What is needed ->
Entries follow. Give back exactly the lines starting at the one containing "-- ===== SOURCE B" and ending at the one containing "-- ===== PORT A", and no other lines.

**** Given entries ****

-- pv_equiv track=rewrite | github.com/Pandaemonium/CosmicUnderground | minigames/dance/chart.py | _kick_beats_from_pattern
-- ===== SOURCE A (Python) =====
-- from typing import List, Dict, Tuple, Optional
--
-- def _kick_beats_from_pattern(pattern: str, beats_per_bar: int) -> List[int]:
--     """Pattern like '1__1' → indices [0,3] in a 4/4; stretches/loops if beats_per_bar != len(pattern)."""
--     if beats_per_bar <= 0: return [0]
--     out = []
--     if not pattern:
--         pattern = "1___"
--     for i in range(beats_per_bar):
--         ch = pattern[i % len(pattern)]
--         if ch == "1":
--             out.append(i)
--     return out
-- ===== SOURCE B (Python) =====
-- def _kick_beats_from_pattern(pattern: str, beats_per_bar: int):
--     if beats_per_bar <= 0:
--         return [0]
--     if not pattern:
--         pattern = "1___"
--     L = len(pattern)
--     positions = [j for j, ch in enumerate(pattern) if ch == "1"]
--     full, rem = divmod(beats_per_bar, L)
--     out = [c * L + p for c in range(full) for p in positions]
--     out.extend(full * L + p for p in positions if p < rem)
--     return out
-- ===== Notes on version B (the rewrite author's own statement) =====
-- stated objective: alternative
-- what changed: B scans the pattern once into a list of '1' offsets and tiles it arithmetically over the full/remainder cycles given by divmod, instead of testing every beat index with a modulo lookup; same cost overall.
import Mathlib
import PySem

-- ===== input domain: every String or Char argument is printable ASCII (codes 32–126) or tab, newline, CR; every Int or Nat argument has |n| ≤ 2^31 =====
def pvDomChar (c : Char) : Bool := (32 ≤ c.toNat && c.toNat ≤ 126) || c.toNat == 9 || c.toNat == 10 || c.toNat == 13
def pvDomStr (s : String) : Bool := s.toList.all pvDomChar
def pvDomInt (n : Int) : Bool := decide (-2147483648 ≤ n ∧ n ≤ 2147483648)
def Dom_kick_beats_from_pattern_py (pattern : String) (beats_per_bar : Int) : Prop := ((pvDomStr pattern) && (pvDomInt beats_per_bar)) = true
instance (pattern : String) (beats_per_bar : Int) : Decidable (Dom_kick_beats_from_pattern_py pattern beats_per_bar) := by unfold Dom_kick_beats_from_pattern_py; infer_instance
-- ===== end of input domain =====

-- B builds the pattern's '1'-offset index once and tiles it over divmod cycles instead of testing every beat with a modulo (alternative decomposition; same output).

-- ===== PORT A =====
-- literal transliteration of A: guard, default pattern, loop over range(beats_per_bar)
-- testing pattern[i % len(pattern)] == '1' and appending i.
def kick_beats_from_pattern_py (pattern : String) (beats_per_bar : Int) : List Int :=
  if beats_per_bar ≤ 0 then [0]
  else
    let pat := if pattern = "" then "1___" else pattern
    (PySem.List.pyRange 0 beats_per_bar 1).foldl
      (fun out i =>
        match PySem.Str.pyGet? pat (PySem.Int.mod i (PySem.Str.len pat)) with
        | some ch => if ch = '1' then out ++ [i] else out
        | none => out)   -- unreachable: 0 ≤ i % len < len, so indexing never fails
      []

-- ===== PORT B =====
-- literal transliteration of B: same two guards, positions = offsets of '1',
-- full, rem = divmod(beats_per_bar, L), tile positions over full cycles, add the partial cycle.
def kick_beats_from_pattern_py_alt (pattern : String) (beats_per_bar : Int) : List Int :=
  if beats_per_bar ≤ 0 then [0]
  else
    let pat := if pattern = "" then "1___" else pattern
    let L : Int := PySem.Str.len pat
    let positions : List Int :=
      ((PySem.List.enumerate pat.toList 0).filter (fun p => p.2 = '1')).map (·.1)
    let full : Int := PySem.Int.floordiv beats_per_bar L
    let rem : Int := PySem.Int.mod beats_per_bar L
    ((PySem.List.pyRange 0 full 1).flatMap (fun c => positions.map (fun p => c * L + p)))
      ++ (positions.filter (fun p => p < rem)).map (fun p => full * L + p)

-- ===== PRECONDITION & SPEC =====
def Spec_kick_beats_from_pattern_py (pattern : String) (beats_per_bar : Int) (out : List Int) : Prop := out = kick_beats_from_pattern_py_alt pattern beats_per_bar
instance (pattern : String) (beats_per_bar : Int) (out : List Int) : Decidable (Spec_kick_beats_from_pattern_py pattern beats_per_bar out) := by unfold Spec_kick_beats_from_pattern_py; infer_instance

-- ===== CLAIM (what is proved, stated in full; the proofs are below) =====
def Claim_equal_kick_beats_from_pattern_py : Prop := ∀ (pattern : String) (beats_per_bar : Int), Dom_kick_beats_from_pattern_py pattern beats_per_bar → Spec_kick_beats_from_pattern_py pattern beats_per_bar (kick_beats_from_pattern_py pattern beats_per_bar)

-- ===== LEMMAS AND PROOFS =====

-- Core Nat-level tiling lemma: filtering range (f*L) by a predicate of k % L
-- equals tiling the filtered offsets of range L over f cycles.
theorem filter_range_mul (P0 : Nat → Bool) (L : Nat) (f : Nat) :
    (List.range (f * L)).filter (fun k => P0 (k % L)) =
      (List.range f).flatMap (fun c => ((List.range L).filter P0).map (fun p => c * L + p)) := by
  induction f with
  | zero => simp
  | succ f ih =>
    have hsplit : List.range ((f + 1) * L) = List.range (f * L) ++ (List.range L).map (fun k => f * L + k) := by
      rw [Nat.succ_mul, List.range_add]
    rw [hsplit, List.filter_append, ih, List.range_succ, List.flatMap_append]
    simp only [List.flatMap_cons, List.flatMap_nil, List.append_nil]
    congr 1
    rw [List.filter_map]
    congr 1
    apply List.filter_congr
    intro j hj
    simp only [Function.comp_apply]
    have h1 : (f * L + j) % L = j := by
      rw [Nat.add_comm, Nat.add_mul_mod_self_right]
      exact Nat.mod_eq_of_lt (List.mem_range.mp hj)
    rw [h1]

theorem filter_range_lt (P0 : Nat → Bool) (L r : Nat) (hr : r ≤ L) :
    ((List.range L).filter P0).filter (fun p => decide (p < r)) = (List.range r).filter P0 := by
  rw [List.filter_comm]
  congr 1
  induction L with
  | zero => simp [Nat.le_zero.mp hr]
  | succ L ih =>
    rcases Nat.lt_or_ge r (L + 1) with h | h
    · have hr' : r ≤ L := Nat.lt_succ_iff.mp h
      rw [List.range_succ, List.filter_append, ih hr']
      simp [Nat.not_lt.mpr hr']
    · have hrL : r = L + 1 := le_antisymm hr h
      subst hrL
      rw [List.filter_eq_self.mpr]
      intro a ha
      simpa using List.mem_range.mp ha

-- Full Nat-level statement covering the remainder block too.
theorem filter_range_div_mod (P0 : Nat → Bool) (L : Nat) (hL : 0 < L) (n : Nat) :
    (List.range n).filter (fun k => P0 (k % L)) =
      (List.range (n / L)).flatMap (fun c => ((List.range L).filter P0).map (fun p => c * L + p))
        ++ (((List.range L).filter P0).filter (fun p => decide (p < n % L))).map (fun p => n / L * L + p) := by
  have hn : n = n / L * L + n % L := (Nat.div_add_mod' n L).symm
  rw [filter_range_lt P0 L (n % L) (le_of_lt (Nat.mod_lt n hL))]
  conv_lhs => rw [hn]
  rw [List.range_add, List.filter_append, filter_range_mul P0 L, List.filter_map]
  congr 1
  congr 1
  apply List.filter_congr
  intro j hj
  simp only [Function.comp_apply]
  have h1 : (n / L * L + j) % L = j % L := by
    rw [Nat.add_comm, Nat.add_mul_mod_self_right]
  have hjL : j < L := lt_of_lt_of_le (List.mem_range.mp hj) (le_of_lt (Nat.mod_lt n hL))
  rw [h1, Nat.mod_eq_of_lt hjL]

-- positions computed from enumerate equal the Nat-level filtered range, cast to Int.
theorem positions_eq (cs : List Char) :
    ((PySem.List.enumerate cs 0).filter (fun p => decide (p.2 = '1'))).map (·.1) =
      ((List.range cs.length).filter (fun j => decide (cs[j]? = some '1'))).map (fun j : Nat => (j : Int)) := by
  rw [PySem.List.enumerate_eq_map_pyRange cs ' ']
  have hlen : PySem.List.len cs = (cs.length : Int) := by simp
  rw [hlen, PySem.List.pyRange_zero_natCast, List.map_map, List.filter_map, List.map_map]
  have hf : (List.range cs.length).filter ((fun p : Int × Char => decide (p.2 = '1')) ∘ ((fun j : Int => (j, PySem.List.pyGetD cs j ' ')) ∘ (fun k : Nat => (k : Int)))) =
      (List.range cs.length).filter (fun j => decide (cs[j]? = some '1')) := by
    apply List.filter_congr
    intro j hj
    have hjl : j < cs.length := List.mem_range.mp hj
    simp only [Function.comp_apply, PySem.List.pyGetD_natCast]
    rw [List.getD_eq_getElem _ _ hjl, List.getElem?_eq_getElem hjl]
    simp
  rw [hf]
  apply List.map_congr_left
  intro j _
  simp

theorem kick_main (pat : String) (b : Int) (hb : 0 < b) (hpat : pat.toList ≠ []) :
    (PySem.List.pyRange 0 b 1).foldl
      (fun out i =>
        match PySem.Str.pyGet? pat (PySem.Int.mod i (PySem.Str.len pat)) with
        | some ch => if ch = '1' then out ++ [i] else out
        | none => out) [] =
    ((PySem.List.pyRange 0 (PySem.Int.floordiv b (PySem.Str.len pat)) 1).flatMap
        (fun c => (((PySem.List.enumerate pat.toList 0).filter (fun p => p.2 = '1')).map (·.1)).map
          (fun p => c * (PySem.Str.len pat) + p)))
      ++ ((((PySem.List.enumerate pat.toList 0).filter (fun p => p.2 = '1')).map (·.1)).filter
            (fun p => p < PySem.Int.mod b (PySem.Str.len pat))).map
          (fun p => (PySem.Int.floordiv b (PySem.Str.len pat)) * (PySem.Str.len pat) + p) := by
  have hLn : 0 < pat.toList.length := List.length_pos_iff.mpr hpat
  have hlen : PySem.Str.len pat = (pat.toList.length : Int) := by simp
  obtain ⟨n, hn⟩ : ∃ n : Nat, b = (n : Int) := ⟨b.toNat, (Int.toNat_of_nonneg hb.le).symm⟩
  subst hn
  have hbody : (fun (out : List Int) (i : Int) =>
        match PySem.Str.pyGet? pat (PySem.Int.mod i (PySem.Str.len pat)) with
        | some ch => if ch = '1' then out ++ [i] else out
        | none => out) =
      (fun out i => if PySem.Str.pyGet? pat (PySem.Int.mod i (PySem.Str.len pat)) = some '1'
        then out ++ [i] else out) := by
    funext out i
    cases h : PySem.Str.pyGet? pat (PySem.Int.mod i (PySem.Str.len pat)) with
    | none => simp
    | some ch => by_cases hc : ch = '1' <;> simp [hc]
  rw [hbody, PySem.List.foldl_append_ite_eq_filter, List.nil_append,
      PySem.List.pyRange_zero_natCast, List.filter_map]
  have hpred : ((fun i => decide (PySem.Str.pyGet? pat (PySem.Int.mod i (PySem.Str.len pat)) = some '1')) ∘ (fun k : Nat => (k : Int))) =
      fun k => decide (pat.toList[(k % pat.toList.length)]? = some '1') := by
    funext k
    simp only [Function.comp_apply, hlen, PySem.Int.mod_natCast, PySem.Str.pyGet?_natCast]
  rw [hpred, filter_range_div_mod (fun j => decide (pat.toList[j]? = some '1')) pat.toList.length hLn n,
      List.map_append]
  rw [positions_eq pat.toList, hlen, PySem.Int.floordiv_natCast, PySem.Int.mod_natCast,
      PySem.List.pyRange_zero_natCast]
  congr 1
  · simp only [List.map_flatMap, List.flatMap_map, List.map_map]
    congr 1
  · rw [List.filter_map]
    have hlt : ((fun p : Int => decide (p < ((n % pat.toList.length : Nat) : Int))) ∘ (fun j : Nat => (j : Int))) =
        fun j : Nat => decide (j < n % pat.toList.length) := by
      funext j
      simp only [Function.comp_apply, decide_eq_decide]
      exact Nat.cast_lt
    rw [hlt, List.map_map, List.map_map]
    apply List.map_congr_left
    intro p _
    simp only [Function.comp_apply]
    push_cast
    ring

-- ===== VERDICT (by name: the statement is the Claim_ definition above) =====
theorem kick_beats_from_pattern_py_spec : Claim_equal_kick_beats_from_pattern_py := by
  intro pattern b _
  unfold Spec_kick_beats_from_pattern_py kick_beats_from_pattern_py kick_beats_from_pattern_py_alt
  by_cases hb : b ≤ 0
  · simp [hb]
  · simp only [hb, if_false]
    have hpos : 0 < b := lt_of_not_ge hb
    have hne : (if pattern = "" then "1___" else pattern).toList ≠ [] := by
      by_cases h : pattern = ""
      · simp [h]
      · rw [if_neg h]
        simpa [String.toList_eq_nil_iff] using h
    exact kick_main _ b hpos hne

****

The completed task ->
-- ===== SOURCE B (Python) =====
-- def _kick_beats_from_pattern(pattern: str, beats_per_bar: int):
--     if beats_per_bar <= 0:
--         return [0]
--     if not pattern:
--         pattern = "1___"
--     L = len(pattern)
--     positions = [j for j, ch in enumerate(pattern) if ch == "1"]
--     full, rem = divmod(beats_per_bar, L)
--     out = [c * L + p for c in range(full) for p in positions]
--     out.extend(full * L + p for p in positions if p < rem)
--     return out
-- ===== Notes on version B (the rewrite author's own statement) =====
-- stated objective: alternative
-- what changed: B scans the pattern once into a list of '1' offsets and tiles it arithmetically over the full/remainder cycles given by divmod, instead of testing every beat index with a modulo lookup; same cost overall.
import Mathlib
import PySem

-- ===== input domain: every String or Char argument is printable ASCII (codes 32–126) or tab, newline, CR; every Int or Nat argument has |n| ≤ 2^31 =====
def pvDomChar (c : Char) : Bool := (32 ≤ c.toNat && c.toNat ≤ 126) || c.toNat == 9 || c.toNat == 10 || c.toNat == 13
def pvDomStr (s : String) : Bool := s.toList.all pvDomChar
def pvDomInt (n : Int) : Bool := decide (-2147483648 ≤ n ∧ n ≤ 2147483648)
def Dom_kick_beats_from_pattern_py (pattern : String) (beats_per_bar : Int) : Prop := ((pvDomStr pattern) && (pvDomInt beats_per_bar)) = true
instance (pattern : String) (beats_per_bar : Int) : Decidable (Dom_kick_beats_from_pattern_py pattern beats_per_bar) := by unfold Dom_kick_beats_from_pattern_py; infer_instance
-- ===== end of input domain =====

-- B builds the pattern's '1'-offset index once and tiles it over divmod cycles instead of testing every beat with a modulo (alternative decomposition; same output).

-- ===== PORT A =====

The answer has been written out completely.